Mein Problem ist: Wir sollen für den Deutschunterricht ein Flugblatt erstellen und dann für "unseren" wichtigsten Deutschen einen Werbezettel bzw ein Flugblatt machen. Da sollen also die wichtigsten Sachen usw stehen. Okay, den Inhalt hab ich ja schon, allerdings will ich mich bemühen damit das ganze so professionell wie möglich aussieht.

Vielleicht weiß ja jemand was das richtige Programm dafür ist. Was noch toll wäre, wäre ein Tutorial zu dem Programm damit ich mich etwas einarbeiten kann. 

Freu mich über Hilfe.

Schönen Gruß,
obmib


----------



## Der Hans (25. November 2003)

*Flugblatt*

Hallo,
also es gibt soviel Programme, die gut sind.
Ich glaube nicht, dass Du hier eine brauchbare Antwort bekommen kannst.
Jeder hat so seine Liebingsprogramme.

Man muss halt das Programm nehmen, dass man gut bedienen kann.
Vor allem hast Du  ja nicht so viel Zeit, um Dich in ein Pogramm gut einzuarbeiten.

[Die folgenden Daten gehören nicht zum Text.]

-- pv_equiv track=rewrite | github.com/speechcatcher-asr/speechcatcher-data | data_server/whisper_benchmark.py | extract_text_from_vtt
-- ===== SOURCE A (Python) =====
-- def extract_text_from_vtt(vtt_content):
--     """Extract pure text from a vtt file, without the timestamps"""
--     lines = vtt_content.splitlines()
--     text_lines = []
--     skip_header = True
--
--     for line in lines:
--         # Skip empty lines
--         if not line.strip():
--             continue
--
--         # Skip header lines
--         if skip_header:
--             if line.strip() == 'WEBVTT':
--                 continue
--             else:
--                 skip_header = False
--
--         # Skip timestamp lines
--         if '-->' in line:
--             continue
--
--         # Add text lines to the list
--         text_lines.append(line.strip())
--
--     text_only = '\n'.join(text_lines).strip()
--     return text_only
-- ===== SOURCE B (Python) =====
-- def extract_text_from_vtt(vtt_content):
--     """Extract pure text from a vtt file, without the timestamps"""
--     nonempty = [line for line in vtt_content.splitlines() if line.strip()]
--     i = 0
--     while i < len(nonempty) and nonempty[i].strip() == 'WEBVTT':
--         i += 1
--     body = [line.strip() for line in nonempty[i:] if '-->' not in line]
--     return '\n'.join(body).strip()
-- ===== Notes on version B (the rewrite author's own statement) =====
-- stated objective: alternative
-- what changed: Replaces the single stateful loop with a skip_header flag by a three-stage pipeline: filter out blank lines, drop the leading run of WEBVTT header lines by index, then one comprehension keeping non-timestamp lines stripped.
import Mathlib
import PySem

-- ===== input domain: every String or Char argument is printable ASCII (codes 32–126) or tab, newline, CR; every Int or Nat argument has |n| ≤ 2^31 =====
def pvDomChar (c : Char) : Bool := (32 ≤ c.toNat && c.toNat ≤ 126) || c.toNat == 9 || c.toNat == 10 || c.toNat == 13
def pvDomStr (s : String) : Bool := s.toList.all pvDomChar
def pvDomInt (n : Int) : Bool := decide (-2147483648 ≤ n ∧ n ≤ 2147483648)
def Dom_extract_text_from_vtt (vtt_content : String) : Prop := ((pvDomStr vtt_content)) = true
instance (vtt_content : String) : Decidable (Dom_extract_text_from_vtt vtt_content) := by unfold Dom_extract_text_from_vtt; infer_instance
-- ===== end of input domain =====

-- B replaces A's single stateful pass (skip_header flag) by a pipeline: filter blanks, drop the leading WEBVTT run, filter timestamps; same cost, different decomposition.


-- ===== PORT A =====
-- loop body of A: state = (text_lines, skip_header)
def vttStepA (st : List String × Bool) (line : String) : List String × Bool :=
  if PySem.Str.strip line = "" then st
  else if st.2 ∧ PySem.Str.strip line = "WEBVTT" then st
  else if PySem.Str.isIn "-->" line then (st.1, false)
  else (st.1 ++ [PySem.Str.strip line], false)

def extract_text_from_vtt (vtt_content : String) : String :=
  let lines := PySem.Str.splitlines vtt_content
  let st := lines.foldl vttStepA ([], true)
  PySem.Str.strip (PySem.Str.join "\n" st.1)

-- ===== PORT B =====
def extract_text_from_vtt_alt (vtt_content : String) : String :=
  let nonempty := (PySem.Str.splitlines vtt_content).filter (fun l => !(PySem.Str.strip l == ""))
  -- the while loop advancing an index past the leading 'WEBVTT' run, then slicing, = dropWhile
  let rest := nonempty.dropWhile (fun l => PySem.Str.strip l == "WEBVTT")
  let body := (rest.filter (fun l => !PySem.Str.isIn "-->" l)).map PySem.Str.strip
  PySem.Str.strip (PySem.Str.join "\n" body)

-- ===== PRECONDITION & SPEC =====
def Spec_extract_text_from_vtt (vtt_content : String) (out : String) : Prop := out = extract_text_from_vtt_alt vtt_content
instance (vtt_content : String) (out : String) : Decidable (Spec_extract_text_from_vtt vtt_content out) := by unfold Spec_extract_text_from_vtt; infer_instance

-- ===== CLAIM (what is proved, stated in full; the proofs are below) =====
def Claim_equal_extract_text_from_vtt : Prop := ∀ (vtt_content : String), Dom_extract_text_from_vtt vtt_content → Spec_extract_text_from_vtt vtt_content (extract_text_from_vtt vtt_content)

-- ===== LEMMAS AND PROOFS =====

-- once skip_header is false, A's loop just collects stripped non-blank non-timestamp lines
lemma foldA_false (lines : List String) (acc : List String) :
    lines.foldl vttStepA (acc, false)
      = (acc ++ (lines.filter (fun l => !(PySem.Str.strip l == "") && !PySem.Str.isIn "-->" l)).map PySem.Str.strip, false) := by
  induction lines generalizing acc with
  | nil => simp
  | cons l ls ih =>
    by_cases h0 : PySem.Str.strip l = ""
    · simp [List.foldl_cons, vttStepA, h0, ih]
    · by_cases h1 : PySem.Chars.isIn ['-', '-', '>'] l.toList = true
      · simp [List.foldl_cons, vttStepA, h0, h1, ih]
      · simp [List.foldl_cons, vttStepA, h0, h1, ih (acc ++ [PySem.Str.strip l])]

-- with skip_header still true, A's loop equals B's pipeline (prefix of WEBVTT lines dropped)
lemma foldA_true (lines : List String) (acc : List String) :
    (lines.foldl vttStepA (acc, true)).1
      = acc ++ (((lines.filter (fun l => !(PySem.Str.strip l == ""))).dropWhile
            (fun l => PySem.Str.strip l == "WEBVTT")).filter
            (fun l => !PySem.Str.isIn "-->" l)).map PySem.Str.strip := by
  induction lines generalizing acc with
  | nil => simp
  | cons l ls ih =>
    by_cases h0 : PySem.Str.strip l = ""
    · simp [List.foldl_cons, vttStepA, h0, ih]
    · by_cases hw : PySem.Str.strip l = "WEBVTT"
      · simp [List.foldl_cons, vttStepA, hw, ih]
      · by_cases h1 : PySem.Chars.isIn ['-', '-', '>'] l.toList = true
        · simp [List.foldl_cons, vttStepA, h0, hw, h1, foldA_false, List.filter_filter, Bool.and_comm]
        · simp [List.foldl_cons, vttStepA, h0, hw, h1, foldA_false, List.filter_filter, Bool.and_comm]

-- ===== VERDICT (by name: the statement is the Claim_ definition above) =====
theorem extract_text_from_vtt_spec : Claim_equal_extract_text_from_vtt := by
  intro v _
  unfold Spec_extract_text_from_vtt extract_text_from_vtt extract_text_from_vtt_alt
  simp only [foldA_true, List.nil_append]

Ich selbst nehme für Flublätter immer den MS-Publisher. Es ist relativ leicht zu bedienen. Und die Ergebnisse sind ganz ok. Es ist aber eine Zeit her, dass ich das zum letzten mal gemacht habe.

Gruß
Hans


----------



## SixDark (25. November 2003)

Hi!

Ich nehme zur Gestaltung von Visitenkarten, Werbeflyern und ähnlichen Sachen COREL Draw. Auch sehr einfach zu bedienen... denke ich mal.

MfG
..::Six Dark::..


----------



## obmib (26. November 2003)

Hallo,

danke für die Antworten 
Habt ihr vielleicht Anleitungen dafür?

Gruß,
obmib


----------



## Thomas Lindner (26. November 2003)

Da es ja für ein Schulzweck ist und somit keinen kommerziellen Touch hat, würde ich Dir empfehlen einmal einen Blick auf:

RagTime Privat (Edition)

zu werfen!


----------